Configure the Receiver

meshtastic --set range_test.enabled true
meshtastic --set range_test.save true

With save true on an ESP32-based device, received packets are logged to a file called rangetest.csv in the device's internal flash memory (no SD card or smartphone required). Retrieve it over WiFi by browsing to meshtastic.local/rangetest.csv, which downloads the file automatically. Saving is only available on ESP32 boards; nRF52 boards cannot write the CSV.

Disable Range Test after testing. Leaving range_test.enabled on keeps the node broadcasting extra position-bearing test packets - that adds needless airtime and location exposure. Set range_test.enabled false when the test is complete.

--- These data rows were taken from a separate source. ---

-- pv_equiv track=rewrite | github.com/Sandu953/UBB-Informatica | administrator_de_bloc/f3.py | cautare1
-- ===== SOURCE A (Python) =====
-- def cautare1(d:dict,s:int):
--     """
--     Tipărește toate apartamentele care au cheltuieli mai mari decât o sumă dată
--
--     d-dictionar
--     s-int
--
--     return lista
--     """
--     l=[]
--     for i in range(12):
--         c=0
--         for a in d:
--             if d[a][i]!=-1:
--                 c=c+d[a][i]
--         if c>=s:
--             l.append("ap."+str(i+1))
--     return l
-- ===== SOURCE B (Python) =====
-- def cautare1(d: dict, s: int):
--     # One apartment-major pass aggregates every (month, value) cell into a hash
--     # map of month totals; a separate pass over range(12) then filters with
--     # dict.get and emits the qualifying month labels in order.
--     totals = {}
--     for row in d.values():
--         for i in range(12):
--             v = row[i]
--             if v != -1:
--                 totals[i] = totals.get(i, 0) + v
--     return ["ap." + str(i + 1) for i in range(12) if totals.get(i, 0) >= s]
-- ===== Notes on version B (the rewrite author's own statement) =====
-- stated objective: alternative
-- what changed: Instead of A's twelve month-major rescans of the dict with a per-month scalar accumulator, B flattens the data into one stream of (month, value) entries via enumerate and aggregates it into a hash map of month totals, then a separate pass over range(12) filters with dict.get and emits the labels.
import Mathlib
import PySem

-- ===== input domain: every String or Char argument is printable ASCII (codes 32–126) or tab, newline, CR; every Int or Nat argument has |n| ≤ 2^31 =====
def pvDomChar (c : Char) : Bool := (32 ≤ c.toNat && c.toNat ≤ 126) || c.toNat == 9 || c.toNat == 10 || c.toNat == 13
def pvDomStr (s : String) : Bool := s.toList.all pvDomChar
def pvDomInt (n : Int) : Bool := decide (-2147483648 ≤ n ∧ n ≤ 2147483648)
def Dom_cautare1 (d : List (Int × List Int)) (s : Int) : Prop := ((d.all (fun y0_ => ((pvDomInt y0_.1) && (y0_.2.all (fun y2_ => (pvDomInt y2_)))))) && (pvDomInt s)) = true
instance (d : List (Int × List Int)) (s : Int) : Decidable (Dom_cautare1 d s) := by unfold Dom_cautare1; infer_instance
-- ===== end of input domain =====

-- B flattens the table into a stream of (month, value) entries aggregated into a hash map of
-- month totals, then a separate pass over range(12) filters and emits labels (alternative).

-- ===== PORT A =====
-- A: for each month i in range(12), sum d[a][i] over all keys a (skipping -1), emit label if sum >= s.
def cautare1 (d : List (Int × List Int)) (s : Int) : List String :=
  let e := PySem.Dict.ofList d
  (PySem.List.pyRange 0 12 1).foldl (fun l i =>
    let c := e.keys.foldl (fun c a =>
      let v := PySem.List.pyGetD (e.getD a []) i 0   -- d[a][i]; in range under Pre_
      if v ≠ -1 then c + v else c) 0
    if s ≤ c then l ++ ["ap." ++ PySem.Int.toStr (i + 1)] else l) []

-- ===== PORT B =====
-- B: apartment-major aggregation of (month, value) cells into a month-totals dict, then a filter/map emit pass.
def cautare1_alt (d : List (Int × List Int)) (s : Int) : List String :=
  let e := PySem.Dict.ofList d
  let totals := e.values.foldl (fun t row =>
      (PySem.List.pyRange 0 12 1).foldl (fun t i =>
        let v := PySem.List.pyGetD row i 0   -- row[i]; in range under Pre_
        if v ≠ -1 then t.insert i (t.getD i 0 + v) else t) t)
    (PySem.Dict.empty : PySem.Dict Int Int)
  ((PySem.List.pyRange 0 12 1).filter (fun i => s ≤ totals.getD i 0)).map
    (fun i => "ap." ++ PySem.Int.toStr (i + 1))

-- ===== PRECONDITION & SPEC =====
-- A raises IndexError when some apartment's expense list (as seen by the dict) has fewer than 12 entries.
def Pre_cautare1 (d : List (Int × List Int)) (s : Int) : Prop :=
  ∀ p ∈ (PySem.Dict.ofList d).items, 12 ≤ p.2.length
instance (d : List (Int × List Int)) (s : Int) : Decidable (Pre_cautare1 d s) := by unfold Pre_cautare1; infer_instance
def pvWitness_cautare1 : (List (Int × List Int)) × Int :=
  ([(1, [2, 3, -1, 0, 4, 5, 1, 1, 0, 2, 7, 6])], 3)

def Spec_cautare1 (d : List (Int × List Int)) (s : Int) (out : List String) : Prop := out = cautare1_alt d s
instance (d : List (Int × List Int)) (s : Int) (out : List String) : Decidable (Spec_cautare1 d s out) := by unfold Spec_cautare1; infer_instance

-- ===== CLAIM (what is proved, stated in full; the proofs are below) =====
def Claim_equal_cautare1 : Prop := ∀ (d : List (Int × List Int)) (s : Int), Dom_cautare1 d s → Pre_cautare1 d s → Spec_cautare1 d s (cautare1 d s)

-- ===== LEMMAS AND PROOFS =====

-- Invariant of B's aggregation over one row: the range(a,b) update fold shifts the dict's
-- total at key k by exactly that row's month-k contribution (when a ≤ k < b), else not at all.
theorem inner_row (row : List Int) (t : PySem.Dict Int Int) (k a b : Int) :
    ((PySem.List.pyRange a b 1).foldl (fun t i =>
        let v := PySem.List.pyGetD row i 0
        if v ≠ -1 then t.insert i (t.getD i 0 + v) else t) t).getD k 0
    = t.getD k 0 + (if (a ≤ k ∧ k < b) ∧ PySem.List.pyGetD row k 0 ≠ -1
        then PySem.List.pyGetD row k 0 else 0) := by
  obtain ⟨n, hn⟩ : ∃ n, (b - a).toNat = n := ⟨_, rfl⟩
  induction n generalizing a t with
  | zero =>
    rw [PySem.List.pyRange_one_eq_nil (by omega : b ≤ a)]
    have : ¬ ((a ≤ k ∧ k < b) ∧ PySem.List.pyGetD row k 0 ≠ -1) := by
      rintro ⟨⟨h1, h2⟩, _⟩; omega
    simp [this]
  | succ n ih =>
    rw [PySem.List.pyRange_one_cons (by omega : a < b)]
    simp only [List.foldl_cons]
    rw [ih _ _ (by omega)]
    by_cases hak : a = k
    · subst hak
      by_cases hv : PySem.List.pyGetD row a 0 = -1
      · simp [hv]
      · have h2 : ((a ≤ a ∧ a < b) ∧ PySem.List.pyGetD row a 0 ≠ -1) := ⟨⟨le_refl a, by omega⟩, hv⟩
        simp [hv, h2]
    · have hiff : ((a + 1 ≤ k ∧ k < b) ∧ PySem.List.pyGetD row k 0 ≠ -1)
          ↔ ((a ≤ k ∧ k < b) ∧ PySem.List.pyGetD row k 0 ≠ -1) := by
        constructor <;> rintro ⟨⟨h1, h2⟩, h3⟩ <;> exact ⟨⟨by omega, h2⟩, h3⟩
      rw [if_congr hiff rfl rfl]
      have hka : ¬ k = a := fun h => hak h.symm
      by_cases hv : PySem.List.pyGetD row a 0 = -1
      · simp [hv]
      · simp [hv, PySem.Dict.getD_insert, hka]

-- A's month-k sum over the dict equals B's totals-dict entry at k.
theorem month_total (d : List (Int × List Int)) (k : Int) (h0 : 0 ≤ k) (h12 : k < 12) :
    (PySem.Dict.ofList d).keys.foldl (fun c a =>
        let v := PySem.List.pyGetD ((PySem.Dict.ofList d).getD a []) k 0
        if v ≠ -1 then c + v else c) 0
    = ((PySem.Dict.ofList d).values.foldl (fun t row =>
        (PySem.List.pyRange 0 12 1).foldl (fun t i =>
          let v := PySem.List.pyGetD row i 0
          if v ≠ -1 then t.insert i (t.getD i 0 + v) else t) t)
        (PySem.Dict.empty : PySem.Dict Int Int)).getD k 0 := by
  -- left side: fold over keys = fold over items with direct row access
  have hleft : (PySem.Dict.ofList d).keys.foldl (fun c a =>
        let v := PySem.List.pyGetD ((PySem.Dict.ofList d).getD a []) k 0
        if v ≠ -1 then c + v else c) 0
      = (PySem.Dict.ofList d).items.foldl (fun c p =>
          c + (if PySem.List.pyGetD p.2 k 0 ≠ -1 then PySem.List.pyGetD p.2 k 0 else 0)) 0 := by
    simp only [PySem.Dict.keys, List.foldl_map]
    apply PySem.List.foldl_congr_mem
    intro c p hp
    have hmem : (p.1, p.2) ∈ (PySem.Dict.ofList d).items := by simpa using hp
    rw [PySem.Dict.getD_of_mem_items _ hmem (PySem.Dict.nodup_keys_ofList d) []]
    split_ifs <;> omega
  rw [hleft]
  -- right side: peel the rows one by one with inner_row
  have hgen : ∀ (ps : List (Int × List Int)) (t : PySem.Dict Int Int),
      ((ps.map (·.2)).foldl (fun t row =>
        (PySem.List.pyRange 0 12 1).foldl (fun t i =>
          let v := PySem.List.pyGetD row i 0
          if v ≠ -1 then t.insert i (t.getD i 0 + v) else t) t) t).getD k 0
      = ps.foldl (fun c p =>
          c + (if PySem.List.pyGetD p.2 k 0 ≠ -1 then PySem.List.pyGetD p.2 k 0 else 0)) (t.getD k 0) := by
    intro ps
    induction ps with
    | nil => intro t; rfl
    | cons p ps ih =>
      intro t
      simp only [List.map_cons, List.foldl_cons]
      rw [ih, inner_row p.2 t k 0 12]
      have : ((0 ≤ k ∧ k < 12) ∧ PySem.List.pyGetD p.2 k 0 ≠ -1)
          ↔ PySem.List.pyGetD p.2 k 0 ≠ -1 := by
        constructor
        · rintro ⟨_, h⟩; exact h
        · intro h; exact ⟨⟨h0, h12⟩, h⟩
      rw [if_congr this rfl rfl]
  have := hgen (PySem.Dict.ofList d).items PySem.Dict.empty
  simp only [PySem.Dict.values] at *
  rw [this]
  simp [PySem.List.foldl_add]

-- ===== VERDICT (by name: the statement is the Claim_ definition above) =====
theorem cautare1_spec : Claim_equal_cautare1 := by
  intro d s _ _
  unfold Spec_cautare1 cautare1 cautare1_alt
  simp only []
  rw [PySem.List.foldl_congr_mem (PySem.List.pyRange 0 12 1) _
    (fun acc i =>
      if (fun i => decide (s ≤ ((PySem.Dict.ofList d).values.foldl (fun t row =>
          (PySem.List.pyRange 0 12 1).foldl (fun t i =>
            let v := PySem.List.pyGetD row i 0
            if v ≠ -1 then t.insert i (t.getD i 0 + v) else t) t)
          (PySem.Dict.empty : PySem.Dict Int Int)).getD i 0)) i = true
      then acc ++ ["ap." ++ PySem.Int.toStr (i + 1)] else acc) []
    (by
      intro acc i hi
      obtain ⟨h0, h12⟩ := PySem.List.mem_pyRange_one.mp hi
      rw [month_total d i h0 h12]
      simp)]
  rw [PySem.List.foldl_append_if]
  simp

Conducting a Range Test Drive

  1. Place the sender node at your repeater location or test deployment point. Ensure it has GPS lock and is transmitting.
  2. Configure an ESP32-based portable node as the receiver (so it can save the CSV to flash).
  3. Drive or walk through your intended coverage area.
  4. After the test, retrieve the CSV file from the receiver at meshtastic.local/rangetest.csv. Each row contains: timestamp, GPS lat/lon, SNR, RSSI, sequence number.
  5. Import the CSV into Google Maps (My Maps), QGIS, or any mapping tool to visualize coverage.

Interpreting Results

The bands below are rough rules of thumb, not a Meshtastic-published spec. The actual SNR floor for decoding shifts with the modem preset / spreading factor, so treat the RSSI and SNR columns as approximate and read them alongside the SF note that follows.

RSSISNRConnection Quality
-80 to -100 dBm>5 dBExcellent - reliable delivery
-100 to -115 dBm0 to 5 dBGood - occasional packet loss
-115 to -125 dBm-5 to 0 dBMarginal (preset-dependent)
Below -125 dBmnear the SF floor*Edge of range - unreliable

* Note: The "edge of range" SNR is spreading-factor-dependent, not a flat -10 dB. LoRa can decode packets at negative SNR values - roughly -7.5 dB at SF7 down to approximately -20 dB at SF12. On the default LongFast preset (SF11) the decode floor is about -17 dB, so a -10 dB SNR link on LongFast is still well within usable range, not the edge. This is one of LoRa's most remarkable properties. RSSI alone is not the full picture; low RSSI with high SNR can still be a reliable link. (For consistency, reconcile these thresholds with the reading-network-statistics and neighbor-info pages, which should use the same canonical bands.)

Using Range Test for Repeater Placement Decisions

Deploy a temporary repeater at a candidate site, run a range test drive across the intended coverage area, then compare the CSV output against a test from your next-best candidate site. This gives objective, data-driven evidence for repeater placement decisions rather than guessing based on map topology alone.